Although cardamom has a different flavor profile than cinnamon, it is often used as a substitute because of its similar warmth, aroma, and unique sweet and earthy flavor. While cardamom is an acceptable cinnamon substitute in sweet recipes such as cakes, cookies, and glazes, it is an especially great substitute in savory sauces and Middle Eastern or Indian dishes.
In sweet and savory recipes, you can use cardamom as an equal cinnamon replacement so use it 1:1. Cinnamon is also at the top of the list for cardamom substitutes.
Ginger is a spice you can use as a cinnamon substitute in any form: fresh, dried, or ground. It has a sharp, sweet, and sour flavor, making it an excellent cinnamon alternative in sweet baked goods such as gingerbread cookies and cakes. It is also an acceptable cinnamon replacement in savory sauces, meats, and curries. In addition to being an excellent substitute in terms of flavor and aroma, it also packs nutritional benefits and is known to treat nausea, digestive issues, and the common cold!
When using ground ginger as a cinnamon substitute, you can make an equal 1:1 replacement. However, because of ginger's sharp and bold flavor and aroma, when using it in its fresh or dried form, it is recommended to start with a little and increase as necessary.
Although milder than cinnamon, mace has sweet, earthy, peppery, and pungy flavor qualities, making it an excellent cinnamon substitute. Mace is said to have an aroma profile to nutmeg and, when combined, make an even better substitute (more on this later)! Because of mace's spicy qualities, it is ideal in savory dishes such as veggies, sweet potatoes, and meat and potato dishes. However, it is also great in baked goods, sweet dishes, and beverages.
When substituting mace for cinnamon, it is best to start with ¼ of the amount called for in the recipe and then increase the amount to taste.
Like cinnamon, cloves have a sweet, earthy flavor profile with an intense and bold aroma. Although cloves have a much more potent taste than cinnamon, it is still an excellent cinnamon substitute in baked goods and desserts such as cakes, pies, and cookies. It is also an ideal alternative for beverages and savory dishes such as sauces, stews, meats, and curries.
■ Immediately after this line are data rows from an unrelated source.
-- pv_equiv track=rewrite | github.com/yveskleny/TIA | lista_estrutura_de_dados/ex-06.py | validador_de_caminho_de_cursos
-- ===== SOURCE A (Python) =====
-- def validador_de_caminho_de_cursos(prerequisitos, caminho_proposto):
--     cursadas = []
--
--     for curso in caminho_proposto:
--         if curso not in prerequisitos:
--             cursadas.append(curso)
--         else:
--             for requisito in prerequisitos[curso]:
--                 if requisito not in cursadas:
--                     return False
--             cursadas.append(curso)
--
--     return True
-- ===== SOURCE B (Python) =====
-- def validador_de_caminho_de_cursos(prerequisitos, caminho_proposto):
--     first_index = {}
--     for i, curso in enumerate(caminho_proposto):
--         if curso not in first_index:
--             first_index[curso] = i
--     for i, curso in enumerate(caminho_proposto):
--         if curso in prerequisitos:
--             for requisito in prerequisitos[curso]:
--                 j = first_index.get(requisito)
--                 if j is None or j >= i:
--                     return False
--     return True
-- ===== Notes on version B (the rewrite author's own statement) =====
-- stated objective: alternative
-- what changed: Replaces the incrementally grown 'cursadas' list (with a linear membership scan per prerequisite) by a precomputed first-occurrence index dict built in one pass, so each prerequisite check becomes one dict lookup plus an index comparison.
import Mathlib
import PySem

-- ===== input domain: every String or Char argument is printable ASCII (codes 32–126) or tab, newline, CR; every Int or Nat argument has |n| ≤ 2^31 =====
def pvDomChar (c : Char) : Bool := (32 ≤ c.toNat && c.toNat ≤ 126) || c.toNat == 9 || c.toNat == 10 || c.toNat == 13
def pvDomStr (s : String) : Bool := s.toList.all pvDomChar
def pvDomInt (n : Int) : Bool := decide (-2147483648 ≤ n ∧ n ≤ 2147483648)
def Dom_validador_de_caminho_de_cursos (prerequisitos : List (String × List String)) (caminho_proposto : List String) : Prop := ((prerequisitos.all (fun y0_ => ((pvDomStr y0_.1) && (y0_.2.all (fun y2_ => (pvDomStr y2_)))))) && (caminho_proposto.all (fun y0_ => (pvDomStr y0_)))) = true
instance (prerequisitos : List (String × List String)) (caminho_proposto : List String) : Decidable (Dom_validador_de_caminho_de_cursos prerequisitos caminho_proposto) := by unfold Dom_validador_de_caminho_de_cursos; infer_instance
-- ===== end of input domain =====

-- B replaces A's growing 'cursadas' list by a precomputed first-occurrence index table
-- plus an index comparison per prerequisite (alternative decomposition, same exact behaviour).

-- ===== PORT A =====
-- A's loop: walk the path, keeping the list of already-taken courses; on a course with
-- prerequisites, every prerequisite must already be in that list.
def pvA_go (pre : List (String × List String)) : List String → List String → Bool
  | [], _ => true
  | c :: rest, cursadas =>
    match pre.find? (fun p => p.1 == c) with
    | none => pvA_go pre rest (cursadas ++ [c])
    | some pr =>
      if pr.2.all (fun r => cursadas.contains r) then pvA_go pre rest (cursadas ++ [c])
      else false

def validador_de_caminho_de_cursos (prerequisitos : List (String × List String)) (caminho_proposto : List String) : Bool :=
  pvA_go prerequisitos caminho_proposto []

-- ===== PORT B =====
-- first pass: first-occurrence index of every course in the path
def pvB_firstIdx : List String → Nat → PySem.Dict String Nat → PySem.Dict String Nat
  | [], _, d => d
  | c :: rest, i, d =>
    pvB_firstIdx rest (i + 1) (if (d.get? c).isSome then d else d.insert c i)

-- second pass: every prerequisite must have a first occurrence strictly before position i
def pvB_check (pre : List (String × List String)) (d : PySem.Dict String Nat) : List String → Nat → Bool
  | [], _ => true
  | c :: rest, i =>
    match pre.find? (fun p => p.1 == c) with
    | none => pvB_check pre d rest (i + 1)
    | some pr =>
      if pr.2.all (fun r => match d.get? r with
                            | none => false
                            | some j => j < i) then pvB_check pre d rest (i + 1)
      else false

def validador_de_caminho_de_cursos_alt (prerequisitos : List (String × List String)) (caminho_proposto : List String) : Bool :=
  pvB_check prerequisitos (pvB_firstIdx caminho_proposto 0 PySem.Dict.empty) caminho_proposto 0

-- ===== PRECONDITION & SPEC =====
def Spec_validador_de_caminho_de_cursos (prerequisitos : List (String × List String)) (caminho_proposto : List String) (out : Bool) : Prop := out = validador_de_caminho_de_cursos_alt prerequisitos caminho_proposto
instance (prerequisitos : List (String × List String)) (caminho_proposto : List String) (out : Bool) : Decidable (Spec_validador_de_caminho_de_cursos prerequisitos caminho_proposto out) := by unfold Spec_validador_de_caminho_de_cursos; infer_instance

-- ===== CLAIM (what is proved, stated in full; the proofs are below) =====
def Claim_equal_validador_de_caminho_de_cursos : Prop := ∀ (prerequisitos : List (String × List String)) (caminho_proposto : List String), Dom_validador_de_caminho_de_cursos prerequisitos caminho_proposto → Spec_validador_de_caminho_de_cursos prerequisitos caminho_proposto (validador_de_caminho_de_cursos prerequisitos caminho_proposto)

-- ===== LEMMAS AND PROOFS =====

/-- Characterisation of the first-occurrence table built by `pvB_firstIdx`. -/
lemma firstIdx_get? (r : String) : ∀ (l : List String) (k : Nat) (d : PySem.Dict String Nat),
    (pvB_firstIdx l k d).get? r =
      match d.get? r with
      | some j => some j
      | none => if r ∈ l then some (k + l.idxOf r) else none := by
  intro l
  induction l with
  | nil =>
    intro k d
    simp [pvB_firstIdx]
    cases d.get? r <;> simp
  | cons c rest ih =>
    intro k d
    simp only [pvB_firstIdx]
    by_cases hc : (d.get? c).isSome
    · simp only [hc, if_pos]
      rw [ih]
      cases hdr : d.get? r with
      | some j => simp
      | none =>
        by_cases hrc : r = c
        · subst hrc; rw [hdr] at hc; simp at hc
        · simp only [List.mem_cons, hrc, false_or]
          rw [List.idxOf_cons_ne _ (Ne.symm hrc)]
          by_cases hm : r ∈ rest <;> simp [hm] <;> omega
    · simp only [hc, if_neg, Bool.not_eq_true]
      rw [ih]
      by_cases hrc : r = c
      · subst hrc
        rw [PySem.Dict.get?_insert_self]
        cases hdr : d.get? r with
        | some j => rw [hdr] at hc; simp at hc
        | none => simp [List.idxOf_cons_eq _ rfl]
      · rw [PySem.Dict.get?_insert_of_ne _ _ hrc]
        cases hdr : d.get? r with
        | some j => simp
        | none =>
          simp only [List.mem_cons, hrc, false_or]
          rw [List.idxOf_cons_ne _ (Ne.symm hrc)]
          by_cases hm : r ∈ rest <;> simp [hm] <;> omega

/-- Membership in the processed prefix `acc` equals the table test B performs. -/
lemma mem_acc_iff_table (acc rest : List String) (r : String) :
    acc.contains r =
      (match (pvB_firstIdx (acc ++ rest) 0 PySem.Dict.empty).get? r with
       | none => false
       | some j => decide (j < acc.length)) := by
  rw [firstIdx_get? r (acc ++ rest) 0 PySem.Dict.empty]
  rw [PySem.Dict.get?_empty]
  by_cases hm : r ∈ acc ++ rest
  · simp only [hm, if_pos]
    by_cases ha : r ∈ acc
    · have : (acc ++ rest).idxOf r < acc.length := by
        have := List.idxOf_lt_length_of_mem ha
        rwa [List.idxOf_append_of_mem ha]
      simp [ha, this]
    · have hb : r ∈ rest := by
        rcases List.mem_append.mp hm with h | h
        · exact absurd h ha
        · exact h
      have : ¬ (acc ++ rest).idxOf r < acc.length := by
        rw [List.idxOf_append_of_notMem ha]; omega
      simp [ha, this]
  · have ha : r ∉ acc := fun h => hm (List.mem_append.mpr (Or.inl h))
    simp [hm, ha]

/-- Main invariant: A's recursion with accumulator `acc` agrees with B's indexed pass. -/
lemma go_eq_check (pre : List (String × List String)) (cam : List String) :
    ∀ (rest acc : List String), acc ++ rest = cam →
      pvA_go pre rest acc =
        pvB_check pre (pvB_firstIdx cam 0 PySem.Dict.empty) rest acc.length := by
  intro rest
  induction rest with
  | nil => intro acc _; simp [pvA_go, pvB_check]
  | cons c rest ih =>
    intro acc hacc
    simp only [pvA_go, pvB_check]
    have hnext : (acc ++ [c]) ++ rest = cam := by
      simpa [List.append_assoc] using hacc
    have hlen : (acc ++ [c]).length = acc.length + 1 := by simp
    cases hfind : pre.find? (fun p => p.1 == c) with
    | none =>
      have := ih (acc ++ [c]) hnext
      rw [hlen] at this
      exact this
    | some pr =>
      have h2 := ih (acc ++ [c]) hnext
      rw [hlen] at h2
      have hfun : (fun r : String => acc.contains r)
          = (fun r => match (pvB_firstIdx cam 0 PySem.Dict.empty).get? r with
                      | none => false
                      | some j => decide (j < acc.length)) := by
        funext r
        have := mem_acc_iff_table acc (c :: rest) r
        rw [hacc] at this
        exact this
      show (if (pr.2.all fun r => acc.contains r) = true then pvA_go pre rest (acc ++ [c]) else false)
         = (if (pr.2.all fun r => match (pvB_firstIdx cam 0 PySem.Dict.empty).get? r with
                                  | none => false
                                  | some j => decide (j < acc.length)) = true
            then pvB_check pre (pvB_firstIdx cam 0 PySem.Dict.empty) rest (acc.length + 1) else false)
      rw [← hfun]
      split_ifs with h
      · exact h2
      · rfl

-- ===== VERDICT (by name: the statement is the Claim_ definition above) =====
theorem validador_de_caminho_de_cursos_spec : Claim_equal_validador_de_caminho_de_cursos := by
  intro pre cam _
  unfold Spec_validador_de_caminho_de_cursos validador_de_caminho_de_cursos validador_de_caminho_de_cursos_alt
  simpa using go_eq_check pre cam cam [] (by simp)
Whether replacing ground cinnamon or cinnamon sticks, you can replace them with ground cloves in a 1:1 ratio. If using whole cloves, use them in a 4:1 ratio.
7. Pumpkin Pie Spice
Pumpkin pie spice is a combination of the best standalone cinnamon substitutes. Cinnamon is the key ingredient in pumpkin pie spice, alongside nutmeg, ginger, clove, and allspice. As a cinnamon replacement, it will add a more intense aroma and sweet flavor to your recipes. It is ideal in desserts, baked goods, oatmeal, coffee, and savory dishes such as veggies and meats.
To use pumpkin pie spice as a cinnamon substitute, you can use equal amounts so 1:1.
8. Apple Pie Spice
Like pumpkin pie spice, apple pie spice combines the best standalone spices that make excellent cinnamon substitutes. In fact, apple pie spice often includes cinnamon itself! Most apple pie spices combine cinnamon, allspice, and nutmeg. Some also include cardamom and/or ginger to create the perfect blend of warm spices. It is ideal in sweet recipes such as apple pies, cakes, bread, and cookies, but you can also use it in curries and marinades.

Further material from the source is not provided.